What you will do
In the listing beneath this line, copy exactly the lines starting with the one containing "rw [PySem.List.pyRange_one 0 m]" and going on through the one containing "simp only [List.foldl_cons]".

Supplied entries
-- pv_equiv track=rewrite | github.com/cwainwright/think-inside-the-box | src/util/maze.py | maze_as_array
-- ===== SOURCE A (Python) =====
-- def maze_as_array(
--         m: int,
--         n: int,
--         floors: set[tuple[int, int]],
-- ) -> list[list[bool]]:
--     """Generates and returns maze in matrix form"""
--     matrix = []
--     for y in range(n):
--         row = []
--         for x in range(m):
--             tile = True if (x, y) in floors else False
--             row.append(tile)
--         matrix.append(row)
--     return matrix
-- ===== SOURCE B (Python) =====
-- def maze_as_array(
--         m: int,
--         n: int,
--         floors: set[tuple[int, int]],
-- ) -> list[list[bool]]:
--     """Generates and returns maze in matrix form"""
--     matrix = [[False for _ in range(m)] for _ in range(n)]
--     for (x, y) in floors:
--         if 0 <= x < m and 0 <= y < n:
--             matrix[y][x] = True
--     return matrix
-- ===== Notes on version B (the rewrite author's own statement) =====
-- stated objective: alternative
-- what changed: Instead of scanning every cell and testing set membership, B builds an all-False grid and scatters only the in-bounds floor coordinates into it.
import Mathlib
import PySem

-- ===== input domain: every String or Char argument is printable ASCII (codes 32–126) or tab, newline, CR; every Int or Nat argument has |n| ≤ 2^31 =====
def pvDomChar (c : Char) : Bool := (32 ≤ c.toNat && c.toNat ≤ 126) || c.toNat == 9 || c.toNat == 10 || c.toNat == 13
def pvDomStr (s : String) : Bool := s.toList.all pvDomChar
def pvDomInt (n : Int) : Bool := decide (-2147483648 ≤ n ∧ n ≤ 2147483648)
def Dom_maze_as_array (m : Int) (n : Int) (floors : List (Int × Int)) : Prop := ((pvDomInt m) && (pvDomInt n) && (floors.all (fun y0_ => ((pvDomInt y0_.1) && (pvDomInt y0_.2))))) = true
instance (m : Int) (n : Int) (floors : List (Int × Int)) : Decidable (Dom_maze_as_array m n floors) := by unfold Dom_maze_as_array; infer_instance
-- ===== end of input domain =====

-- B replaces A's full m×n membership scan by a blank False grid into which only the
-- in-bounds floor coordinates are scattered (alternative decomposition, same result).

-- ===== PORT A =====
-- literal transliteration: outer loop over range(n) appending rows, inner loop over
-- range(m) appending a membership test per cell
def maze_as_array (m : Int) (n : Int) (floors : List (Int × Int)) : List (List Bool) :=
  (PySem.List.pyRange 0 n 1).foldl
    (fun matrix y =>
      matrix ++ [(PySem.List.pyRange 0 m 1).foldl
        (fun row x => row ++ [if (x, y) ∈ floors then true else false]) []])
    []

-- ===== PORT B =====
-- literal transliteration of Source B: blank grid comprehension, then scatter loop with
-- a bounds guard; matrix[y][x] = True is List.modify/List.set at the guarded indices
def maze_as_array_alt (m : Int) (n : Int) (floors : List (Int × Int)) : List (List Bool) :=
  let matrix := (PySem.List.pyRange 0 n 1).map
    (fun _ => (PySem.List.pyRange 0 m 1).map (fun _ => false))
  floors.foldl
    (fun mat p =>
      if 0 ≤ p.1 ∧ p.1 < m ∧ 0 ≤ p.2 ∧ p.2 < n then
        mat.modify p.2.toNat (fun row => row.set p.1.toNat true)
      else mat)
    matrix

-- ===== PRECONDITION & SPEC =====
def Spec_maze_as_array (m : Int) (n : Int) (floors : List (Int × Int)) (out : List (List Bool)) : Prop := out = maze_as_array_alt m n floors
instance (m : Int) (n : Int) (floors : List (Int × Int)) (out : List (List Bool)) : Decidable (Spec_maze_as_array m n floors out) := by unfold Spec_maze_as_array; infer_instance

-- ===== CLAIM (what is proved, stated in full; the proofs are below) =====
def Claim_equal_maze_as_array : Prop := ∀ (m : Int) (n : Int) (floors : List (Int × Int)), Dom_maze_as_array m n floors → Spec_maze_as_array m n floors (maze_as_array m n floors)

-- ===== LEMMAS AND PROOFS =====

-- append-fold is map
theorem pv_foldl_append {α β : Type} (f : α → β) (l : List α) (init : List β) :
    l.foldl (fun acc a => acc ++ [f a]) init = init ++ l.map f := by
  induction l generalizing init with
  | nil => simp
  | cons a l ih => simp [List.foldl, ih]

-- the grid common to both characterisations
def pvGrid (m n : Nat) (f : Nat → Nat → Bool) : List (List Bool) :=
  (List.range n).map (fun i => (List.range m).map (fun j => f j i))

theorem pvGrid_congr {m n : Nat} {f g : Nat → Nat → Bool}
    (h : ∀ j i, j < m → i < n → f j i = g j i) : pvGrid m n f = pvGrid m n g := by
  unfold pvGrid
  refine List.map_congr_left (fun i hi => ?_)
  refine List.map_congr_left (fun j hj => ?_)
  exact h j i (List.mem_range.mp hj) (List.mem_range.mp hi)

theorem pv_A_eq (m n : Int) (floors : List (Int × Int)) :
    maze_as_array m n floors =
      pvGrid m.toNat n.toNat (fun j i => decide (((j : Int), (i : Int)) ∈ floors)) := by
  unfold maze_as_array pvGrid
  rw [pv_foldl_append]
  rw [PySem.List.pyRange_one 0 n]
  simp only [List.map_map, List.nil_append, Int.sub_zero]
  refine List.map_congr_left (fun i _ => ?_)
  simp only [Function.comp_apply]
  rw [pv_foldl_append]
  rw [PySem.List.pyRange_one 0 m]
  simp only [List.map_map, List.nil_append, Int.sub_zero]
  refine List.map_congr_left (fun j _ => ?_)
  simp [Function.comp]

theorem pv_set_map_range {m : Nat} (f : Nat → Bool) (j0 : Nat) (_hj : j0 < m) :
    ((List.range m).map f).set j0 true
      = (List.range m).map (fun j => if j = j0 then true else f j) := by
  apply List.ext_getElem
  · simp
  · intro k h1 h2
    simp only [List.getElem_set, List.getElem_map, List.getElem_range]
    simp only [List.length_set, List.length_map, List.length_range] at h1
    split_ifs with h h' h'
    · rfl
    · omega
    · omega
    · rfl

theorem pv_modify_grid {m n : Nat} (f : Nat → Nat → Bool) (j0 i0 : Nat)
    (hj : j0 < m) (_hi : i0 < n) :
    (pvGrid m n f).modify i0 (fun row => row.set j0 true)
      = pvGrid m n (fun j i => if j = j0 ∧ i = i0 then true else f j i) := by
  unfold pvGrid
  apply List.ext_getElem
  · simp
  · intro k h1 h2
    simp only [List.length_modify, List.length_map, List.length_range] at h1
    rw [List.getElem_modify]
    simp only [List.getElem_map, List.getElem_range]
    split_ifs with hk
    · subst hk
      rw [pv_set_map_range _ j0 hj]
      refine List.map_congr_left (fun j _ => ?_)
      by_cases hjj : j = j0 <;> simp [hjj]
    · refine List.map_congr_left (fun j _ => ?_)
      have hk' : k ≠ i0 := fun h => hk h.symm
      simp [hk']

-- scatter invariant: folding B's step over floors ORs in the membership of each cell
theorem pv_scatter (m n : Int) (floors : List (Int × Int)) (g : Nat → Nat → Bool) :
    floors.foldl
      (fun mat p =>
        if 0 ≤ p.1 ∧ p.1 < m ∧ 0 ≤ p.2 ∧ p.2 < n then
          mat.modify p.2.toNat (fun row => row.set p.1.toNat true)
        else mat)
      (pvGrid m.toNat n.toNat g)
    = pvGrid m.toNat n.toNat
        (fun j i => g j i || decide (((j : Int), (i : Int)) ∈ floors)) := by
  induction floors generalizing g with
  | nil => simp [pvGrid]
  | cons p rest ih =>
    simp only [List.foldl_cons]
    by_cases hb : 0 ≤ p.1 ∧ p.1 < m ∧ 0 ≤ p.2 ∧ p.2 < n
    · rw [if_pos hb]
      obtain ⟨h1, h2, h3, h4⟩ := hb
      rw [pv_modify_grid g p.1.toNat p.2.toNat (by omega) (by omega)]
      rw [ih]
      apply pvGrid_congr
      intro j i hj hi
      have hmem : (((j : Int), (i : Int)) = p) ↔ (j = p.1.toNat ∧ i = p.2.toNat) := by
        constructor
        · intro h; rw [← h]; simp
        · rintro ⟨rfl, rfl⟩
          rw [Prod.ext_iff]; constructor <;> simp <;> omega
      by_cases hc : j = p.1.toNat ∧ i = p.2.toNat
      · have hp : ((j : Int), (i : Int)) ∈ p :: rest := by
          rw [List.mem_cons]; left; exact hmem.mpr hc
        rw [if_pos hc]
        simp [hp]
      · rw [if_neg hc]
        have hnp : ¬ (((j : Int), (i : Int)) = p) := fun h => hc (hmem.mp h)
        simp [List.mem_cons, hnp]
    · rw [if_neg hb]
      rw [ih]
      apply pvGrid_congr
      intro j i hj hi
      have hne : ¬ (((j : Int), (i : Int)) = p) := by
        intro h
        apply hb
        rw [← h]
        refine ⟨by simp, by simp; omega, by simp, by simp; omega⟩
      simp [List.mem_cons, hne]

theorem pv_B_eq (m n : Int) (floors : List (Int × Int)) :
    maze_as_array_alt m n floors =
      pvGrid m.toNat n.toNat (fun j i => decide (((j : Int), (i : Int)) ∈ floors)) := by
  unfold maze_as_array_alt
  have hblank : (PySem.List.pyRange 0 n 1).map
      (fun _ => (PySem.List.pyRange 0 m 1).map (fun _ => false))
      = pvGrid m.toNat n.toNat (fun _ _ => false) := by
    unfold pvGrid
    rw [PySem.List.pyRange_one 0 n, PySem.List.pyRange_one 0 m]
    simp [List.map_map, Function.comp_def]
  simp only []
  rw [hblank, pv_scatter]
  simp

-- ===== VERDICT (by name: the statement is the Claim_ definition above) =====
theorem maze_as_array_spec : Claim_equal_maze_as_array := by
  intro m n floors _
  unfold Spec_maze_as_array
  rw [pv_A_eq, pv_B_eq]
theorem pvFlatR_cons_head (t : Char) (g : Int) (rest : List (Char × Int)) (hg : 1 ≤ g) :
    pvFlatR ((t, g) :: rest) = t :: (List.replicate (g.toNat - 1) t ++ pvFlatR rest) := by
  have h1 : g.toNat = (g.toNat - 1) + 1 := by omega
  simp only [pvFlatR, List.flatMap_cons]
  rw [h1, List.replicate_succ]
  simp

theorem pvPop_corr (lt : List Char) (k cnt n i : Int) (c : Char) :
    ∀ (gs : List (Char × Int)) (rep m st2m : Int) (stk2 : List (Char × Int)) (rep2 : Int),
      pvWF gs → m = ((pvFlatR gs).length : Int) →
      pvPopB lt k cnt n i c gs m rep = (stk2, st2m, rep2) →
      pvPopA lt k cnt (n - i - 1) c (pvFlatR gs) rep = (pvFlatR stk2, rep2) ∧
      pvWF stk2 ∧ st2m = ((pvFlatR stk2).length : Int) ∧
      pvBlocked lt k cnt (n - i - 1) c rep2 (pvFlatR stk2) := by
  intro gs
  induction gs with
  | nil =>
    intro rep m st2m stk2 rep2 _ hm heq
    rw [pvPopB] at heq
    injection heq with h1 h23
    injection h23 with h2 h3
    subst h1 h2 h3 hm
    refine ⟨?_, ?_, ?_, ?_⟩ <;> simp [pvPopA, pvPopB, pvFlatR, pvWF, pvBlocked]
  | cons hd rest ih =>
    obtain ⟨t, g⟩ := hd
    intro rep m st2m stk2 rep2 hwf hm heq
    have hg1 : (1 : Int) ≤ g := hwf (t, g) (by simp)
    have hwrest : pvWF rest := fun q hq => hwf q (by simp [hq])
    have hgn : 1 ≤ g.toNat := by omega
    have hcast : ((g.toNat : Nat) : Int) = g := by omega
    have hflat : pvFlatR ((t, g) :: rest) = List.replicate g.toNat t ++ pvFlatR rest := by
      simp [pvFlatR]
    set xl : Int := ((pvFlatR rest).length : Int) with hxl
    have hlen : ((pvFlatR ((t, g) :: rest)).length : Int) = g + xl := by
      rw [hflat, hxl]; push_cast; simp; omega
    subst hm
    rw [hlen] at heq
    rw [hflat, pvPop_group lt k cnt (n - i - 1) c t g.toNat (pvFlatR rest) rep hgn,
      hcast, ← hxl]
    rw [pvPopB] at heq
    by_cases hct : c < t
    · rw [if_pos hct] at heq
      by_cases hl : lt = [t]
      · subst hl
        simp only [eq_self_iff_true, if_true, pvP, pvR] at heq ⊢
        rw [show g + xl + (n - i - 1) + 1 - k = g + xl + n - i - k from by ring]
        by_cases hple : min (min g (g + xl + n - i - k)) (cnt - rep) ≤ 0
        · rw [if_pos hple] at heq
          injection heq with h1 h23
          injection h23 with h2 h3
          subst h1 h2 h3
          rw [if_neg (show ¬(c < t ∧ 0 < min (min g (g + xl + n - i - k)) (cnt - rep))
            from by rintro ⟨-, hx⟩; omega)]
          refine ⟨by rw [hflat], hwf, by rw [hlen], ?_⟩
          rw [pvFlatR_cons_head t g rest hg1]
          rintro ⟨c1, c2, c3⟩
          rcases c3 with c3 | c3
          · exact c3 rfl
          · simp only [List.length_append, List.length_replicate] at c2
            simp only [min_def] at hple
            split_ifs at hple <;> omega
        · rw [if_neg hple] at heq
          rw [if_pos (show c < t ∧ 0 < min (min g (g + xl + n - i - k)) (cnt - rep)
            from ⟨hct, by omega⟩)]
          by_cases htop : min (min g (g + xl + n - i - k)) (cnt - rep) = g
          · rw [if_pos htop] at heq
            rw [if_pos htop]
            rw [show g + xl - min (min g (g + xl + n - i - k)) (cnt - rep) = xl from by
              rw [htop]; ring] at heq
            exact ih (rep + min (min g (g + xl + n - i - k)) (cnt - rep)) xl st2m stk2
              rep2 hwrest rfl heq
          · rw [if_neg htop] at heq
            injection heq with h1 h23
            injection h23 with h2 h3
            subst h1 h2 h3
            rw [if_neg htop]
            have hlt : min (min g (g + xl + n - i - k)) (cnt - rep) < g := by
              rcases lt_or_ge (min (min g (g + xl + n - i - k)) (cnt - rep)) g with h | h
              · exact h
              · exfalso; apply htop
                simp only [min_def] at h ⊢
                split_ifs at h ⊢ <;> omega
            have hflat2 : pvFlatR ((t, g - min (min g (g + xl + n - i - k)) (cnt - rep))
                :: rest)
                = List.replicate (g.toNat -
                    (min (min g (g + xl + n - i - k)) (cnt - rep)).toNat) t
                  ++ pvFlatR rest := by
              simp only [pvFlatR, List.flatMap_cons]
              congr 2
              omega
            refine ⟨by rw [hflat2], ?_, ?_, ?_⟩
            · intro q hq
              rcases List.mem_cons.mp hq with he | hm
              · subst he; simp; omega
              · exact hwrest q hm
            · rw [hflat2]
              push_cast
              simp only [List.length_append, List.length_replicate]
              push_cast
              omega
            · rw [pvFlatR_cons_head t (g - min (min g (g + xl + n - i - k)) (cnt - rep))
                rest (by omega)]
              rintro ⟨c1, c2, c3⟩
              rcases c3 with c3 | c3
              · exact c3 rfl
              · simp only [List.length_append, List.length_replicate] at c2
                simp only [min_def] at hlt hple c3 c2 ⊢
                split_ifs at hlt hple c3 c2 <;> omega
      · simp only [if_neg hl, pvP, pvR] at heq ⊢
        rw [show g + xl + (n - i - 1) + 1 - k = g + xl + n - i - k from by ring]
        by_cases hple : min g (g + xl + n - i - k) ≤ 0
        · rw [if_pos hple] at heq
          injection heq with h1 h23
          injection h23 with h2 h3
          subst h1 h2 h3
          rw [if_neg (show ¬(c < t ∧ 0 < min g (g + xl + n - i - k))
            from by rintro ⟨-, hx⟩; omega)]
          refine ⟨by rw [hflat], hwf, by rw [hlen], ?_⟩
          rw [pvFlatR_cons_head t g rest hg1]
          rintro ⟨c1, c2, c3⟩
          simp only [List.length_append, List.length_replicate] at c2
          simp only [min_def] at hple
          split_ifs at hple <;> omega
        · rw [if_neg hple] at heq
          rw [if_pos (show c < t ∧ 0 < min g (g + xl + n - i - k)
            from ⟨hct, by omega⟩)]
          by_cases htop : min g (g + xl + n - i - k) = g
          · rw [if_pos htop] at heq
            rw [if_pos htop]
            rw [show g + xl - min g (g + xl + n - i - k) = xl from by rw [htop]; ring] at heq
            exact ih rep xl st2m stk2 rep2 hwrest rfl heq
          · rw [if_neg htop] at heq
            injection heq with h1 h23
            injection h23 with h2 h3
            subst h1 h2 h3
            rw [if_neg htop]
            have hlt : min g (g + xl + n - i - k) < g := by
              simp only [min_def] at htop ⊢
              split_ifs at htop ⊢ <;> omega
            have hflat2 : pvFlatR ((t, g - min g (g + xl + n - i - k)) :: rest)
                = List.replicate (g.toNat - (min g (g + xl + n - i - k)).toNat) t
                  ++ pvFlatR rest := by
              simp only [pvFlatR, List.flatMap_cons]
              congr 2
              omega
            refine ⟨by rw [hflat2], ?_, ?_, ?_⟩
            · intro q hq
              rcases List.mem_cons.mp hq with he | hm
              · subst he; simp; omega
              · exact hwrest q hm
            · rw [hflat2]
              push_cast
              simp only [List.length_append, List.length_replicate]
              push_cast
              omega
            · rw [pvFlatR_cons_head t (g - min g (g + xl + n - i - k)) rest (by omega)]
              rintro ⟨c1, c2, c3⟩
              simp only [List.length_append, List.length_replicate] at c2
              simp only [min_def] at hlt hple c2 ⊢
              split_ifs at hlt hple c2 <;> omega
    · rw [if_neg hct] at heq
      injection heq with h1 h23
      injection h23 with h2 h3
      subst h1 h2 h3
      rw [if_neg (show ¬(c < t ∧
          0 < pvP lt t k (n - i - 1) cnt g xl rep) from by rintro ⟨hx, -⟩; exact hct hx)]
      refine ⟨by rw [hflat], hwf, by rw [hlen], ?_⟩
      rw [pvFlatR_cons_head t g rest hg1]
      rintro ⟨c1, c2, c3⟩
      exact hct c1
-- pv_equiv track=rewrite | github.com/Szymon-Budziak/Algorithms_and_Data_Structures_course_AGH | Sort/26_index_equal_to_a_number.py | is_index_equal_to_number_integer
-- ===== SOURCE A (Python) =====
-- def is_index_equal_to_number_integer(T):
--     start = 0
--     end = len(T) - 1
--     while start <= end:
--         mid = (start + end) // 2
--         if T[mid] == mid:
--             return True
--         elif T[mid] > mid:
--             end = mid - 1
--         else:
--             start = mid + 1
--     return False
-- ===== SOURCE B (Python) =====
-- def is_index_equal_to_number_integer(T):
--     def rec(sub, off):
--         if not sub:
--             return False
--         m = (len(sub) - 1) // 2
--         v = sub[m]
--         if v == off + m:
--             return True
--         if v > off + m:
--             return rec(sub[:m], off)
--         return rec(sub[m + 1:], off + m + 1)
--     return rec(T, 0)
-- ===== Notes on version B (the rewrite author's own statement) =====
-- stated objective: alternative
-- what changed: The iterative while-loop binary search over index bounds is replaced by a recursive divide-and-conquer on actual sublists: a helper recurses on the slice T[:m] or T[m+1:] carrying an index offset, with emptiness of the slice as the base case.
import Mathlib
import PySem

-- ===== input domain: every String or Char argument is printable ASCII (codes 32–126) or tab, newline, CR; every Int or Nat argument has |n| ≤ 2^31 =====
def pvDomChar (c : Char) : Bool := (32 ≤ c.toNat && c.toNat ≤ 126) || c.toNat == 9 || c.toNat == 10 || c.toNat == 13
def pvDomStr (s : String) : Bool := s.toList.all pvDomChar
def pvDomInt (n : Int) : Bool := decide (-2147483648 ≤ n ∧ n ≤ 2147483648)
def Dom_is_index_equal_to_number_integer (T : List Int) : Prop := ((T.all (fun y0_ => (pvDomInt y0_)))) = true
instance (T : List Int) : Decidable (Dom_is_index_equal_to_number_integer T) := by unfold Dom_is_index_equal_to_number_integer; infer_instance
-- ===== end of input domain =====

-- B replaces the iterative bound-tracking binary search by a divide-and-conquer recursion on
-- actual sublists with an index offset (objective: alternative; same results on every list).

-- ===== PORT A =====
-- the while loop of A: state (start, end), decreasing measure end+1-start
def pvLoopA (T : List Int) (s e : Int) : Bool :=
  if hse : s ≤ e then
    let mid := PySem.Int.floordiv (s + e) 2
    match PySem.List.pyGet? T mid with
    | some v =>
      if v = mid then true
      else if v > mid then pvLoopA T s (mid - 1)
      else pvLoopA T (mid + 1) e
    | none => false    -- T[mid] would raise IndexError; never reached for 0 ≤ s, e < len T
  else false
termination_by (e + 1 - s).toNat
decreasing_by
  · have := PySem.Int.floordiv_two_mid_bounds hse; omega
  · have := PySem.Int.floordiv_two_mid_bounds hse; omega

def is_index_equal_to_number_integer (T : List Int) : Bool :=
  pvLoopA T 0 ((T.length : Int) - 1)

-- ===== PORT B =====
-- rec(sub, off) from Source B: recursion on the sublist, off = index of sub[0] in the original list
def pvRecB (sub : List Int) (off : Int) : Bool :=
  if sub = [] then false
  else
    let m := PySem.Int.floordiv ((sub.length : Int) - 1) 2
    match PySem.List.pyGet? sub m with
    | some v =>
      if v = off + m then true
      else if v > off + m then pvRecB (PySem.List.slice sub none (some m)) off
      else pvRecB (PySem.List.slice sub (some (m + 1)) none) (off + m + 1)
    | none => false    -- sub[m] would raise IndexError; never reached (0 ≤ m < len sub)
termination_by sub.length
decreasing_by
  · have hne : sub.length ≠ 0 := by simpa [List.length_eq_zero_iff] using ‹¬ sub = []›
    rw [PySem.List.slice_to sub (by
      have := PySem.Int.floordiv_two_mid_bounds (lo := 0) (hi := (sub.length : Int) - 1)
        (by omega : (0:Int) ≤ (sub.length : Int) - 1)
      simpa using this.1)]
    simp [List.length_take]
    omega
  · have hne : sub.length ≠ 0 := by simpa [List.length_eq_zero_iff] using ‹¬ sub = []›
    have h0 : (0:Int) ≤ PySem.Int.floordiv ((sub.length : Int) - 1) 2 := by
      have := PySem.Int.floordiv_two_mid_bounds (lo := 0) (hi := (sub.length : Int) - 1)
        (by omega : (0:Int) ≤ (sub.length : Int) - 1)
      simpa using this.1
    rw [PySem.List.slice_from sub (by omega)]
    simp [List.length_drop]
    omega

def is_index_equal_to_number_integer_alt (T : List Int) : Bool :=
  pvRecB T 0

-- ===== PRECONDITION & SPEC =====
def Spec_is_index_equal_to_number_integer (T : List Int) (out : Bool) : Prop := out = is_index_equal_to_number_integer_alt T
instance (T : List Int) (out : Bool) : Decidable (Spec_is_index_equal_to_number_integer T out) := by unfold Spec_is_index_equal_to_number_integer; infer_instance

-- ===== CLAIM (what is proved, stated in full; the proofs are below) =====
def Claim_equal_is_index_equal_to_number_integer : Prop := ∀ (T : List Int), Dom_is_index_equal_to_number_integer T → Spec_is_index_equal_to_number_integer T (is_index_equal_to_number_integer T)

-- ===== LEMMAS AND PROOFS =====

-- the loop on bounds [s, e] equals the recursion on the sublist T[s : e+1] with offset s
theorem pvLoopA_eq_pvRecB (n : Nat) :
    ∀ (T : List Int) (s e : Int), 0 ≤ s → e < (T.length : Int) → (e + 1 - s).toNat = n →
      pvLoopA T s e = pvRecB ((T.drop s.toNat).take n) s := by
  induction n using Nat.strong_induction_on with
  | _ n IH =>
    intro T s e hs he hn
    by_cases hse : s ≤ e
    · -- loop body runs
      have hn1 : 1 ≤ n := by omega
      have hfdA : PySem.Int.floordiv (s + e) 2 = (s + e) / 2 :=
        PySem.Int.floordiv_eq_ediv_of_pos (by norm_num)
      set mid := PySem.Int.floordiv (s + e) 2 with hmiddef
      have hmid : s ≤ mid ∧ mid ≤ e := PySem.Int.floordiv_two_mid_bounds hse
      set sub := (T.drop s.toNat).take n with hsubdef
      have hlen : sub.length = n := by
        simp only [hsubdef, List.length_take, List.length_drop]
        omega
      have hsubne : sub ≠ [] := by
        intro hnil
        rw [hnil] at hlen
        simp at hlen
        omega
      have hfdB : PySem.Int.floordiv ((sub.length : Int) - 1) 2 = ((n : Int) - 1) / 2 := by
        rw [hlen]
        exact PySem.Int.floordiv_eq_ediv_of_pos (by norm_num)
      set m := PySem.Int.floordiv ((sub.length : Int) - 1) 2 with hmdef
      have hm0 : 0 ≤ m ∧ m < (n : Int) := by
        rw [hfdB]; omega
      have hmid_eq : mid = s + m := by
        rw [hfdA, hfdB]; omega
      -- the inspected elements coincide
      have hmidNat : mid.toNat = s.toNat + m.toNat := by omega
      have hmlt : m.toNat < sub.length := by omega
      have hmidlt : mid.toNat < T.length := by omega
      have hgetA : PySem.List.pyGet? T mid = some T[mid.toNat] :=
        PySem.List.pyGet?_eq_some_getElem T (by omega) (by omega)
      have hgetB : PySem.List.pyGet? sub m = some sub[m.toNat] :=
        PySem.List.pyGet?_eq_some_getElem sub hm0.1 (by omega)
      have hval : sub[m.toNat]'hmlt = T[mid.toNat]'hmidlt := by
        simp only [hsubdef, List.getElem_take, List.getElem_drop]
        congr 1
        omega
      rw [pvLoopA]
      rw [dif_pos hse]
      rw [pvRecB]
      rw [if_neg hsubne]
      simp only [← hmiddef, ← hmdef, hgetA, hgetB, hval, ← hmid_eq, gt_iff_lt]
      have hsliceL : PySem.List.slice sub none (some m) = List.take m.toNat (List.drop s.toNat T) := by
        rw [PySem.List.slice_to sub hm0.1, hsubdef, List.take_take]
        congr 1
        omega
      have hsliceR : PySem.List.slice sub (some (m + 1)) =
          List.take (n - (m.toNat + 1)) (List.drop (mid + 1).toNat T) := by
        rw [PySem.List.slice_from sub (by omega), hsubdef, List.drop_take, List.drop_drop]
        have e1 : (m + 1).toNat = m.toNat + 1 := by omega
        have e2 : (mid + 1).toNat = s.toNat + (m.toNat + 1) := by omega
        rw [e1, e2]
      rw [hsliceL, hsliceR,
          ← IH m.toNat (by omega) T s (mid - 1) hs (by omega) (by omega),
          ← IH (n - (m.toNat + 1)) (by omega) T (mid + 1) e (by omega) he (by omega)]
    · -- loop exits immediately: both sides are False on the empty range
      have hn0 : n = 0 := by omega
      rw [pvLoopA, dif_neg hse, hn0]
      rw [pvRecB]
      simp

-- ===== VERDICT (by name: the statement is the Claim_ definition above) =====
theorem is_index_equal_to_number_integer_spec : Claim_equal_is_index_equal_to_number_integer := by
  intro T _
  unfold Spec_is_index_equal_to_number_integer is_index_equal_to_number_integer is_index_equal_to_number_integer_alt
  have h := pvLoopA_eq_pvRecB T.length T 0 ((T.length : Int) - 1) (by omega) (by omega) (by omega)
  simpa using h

Answer to this problem
  rw [PySem.List.pyRange_one 0 m]
  simp only [List.map_map, List.nil_append, Int.sub_zero]
  refine List.map_congr_left (fun j _ => ?_)
  simp [Function.comp]

theorem pv_set_map_range {m : Nat} (f : Nat → Bool) (j0 : Nat) (_hj : j0 < m) :
    ((List.range m).map f).set j0 true
      = (List.range m).map (fun j => if j = j0 then true else f j) := by
  apply List.ext_getElem
  · simp
  · intro k h1 h2
    simp only [List.getElem_set, List.getElem_map, List.getElem_range]
    simp only [List.length_set, List.length_map, List.length_range] at h1
    split_ifs with h h' h'
    · rfl
    · omega
    · omega
    · rfl

theorem pv_modify_grid {m n : Nat} (f : Nat → Nat → Bool) (j0 i0 : Nat)
    (hj : j0 < m) (_hi : i0 < n) :
    (pvGrid m n f).modify i0 (fun row => row.set j0 true)
      = pvGrid m n (fun j i => if j = j0 ∧ i = i0 then true else f j i) := by
  unfold pvGrid
  apply List.ext_getElem
  · simp
  · intro k h1 h2
    simp only [List.length_modify, List.length_map, List.length_range] at h1
    rw [List.getElem_modify]
    simp only [List.getElem_map, List.getElem_range]
    split_ifs with hk
    · subst hk
      rw [pv_set_map_range _ j0 hj]
      refine List.map_congr_left (fun j _ => ?_)
      by_cases hjj : j = j0 <;> simp [hjj]
    · refine List.map_congr_left (fun j _ => ?_)
      have hk' : k ≠ i0 := fun h => hk h.symm
      simp [hk']

-- scatter invariant: folding B's step over floors ORs in the membership of each cell
theorem pv_scatter (m n : Int) (floors : List (Int × Int)) (g : Nat → Nat → Bool) :
    floors.foldl
      (fun mat p =>
        if 0 ≤ p.1 ∧ p.1 < m ∧ 0 ≤ p.2 ∧ p.2 < n then
          mat.modify p.2.toNat (fun row => row.set p.1.toNat true)
        else mat)
      (pvGrid m.toNat n.toNat g)
    = pvGrid m.toNat n.toNat
        (fun j i => g j i || decide (((j : Int), (i : Int)) ∈ floors)) := by
  induction floors generalizing g with
  | nil => simp [pvGrid]
  | cons p rest ih =>
    simp only [List.foldl_cons]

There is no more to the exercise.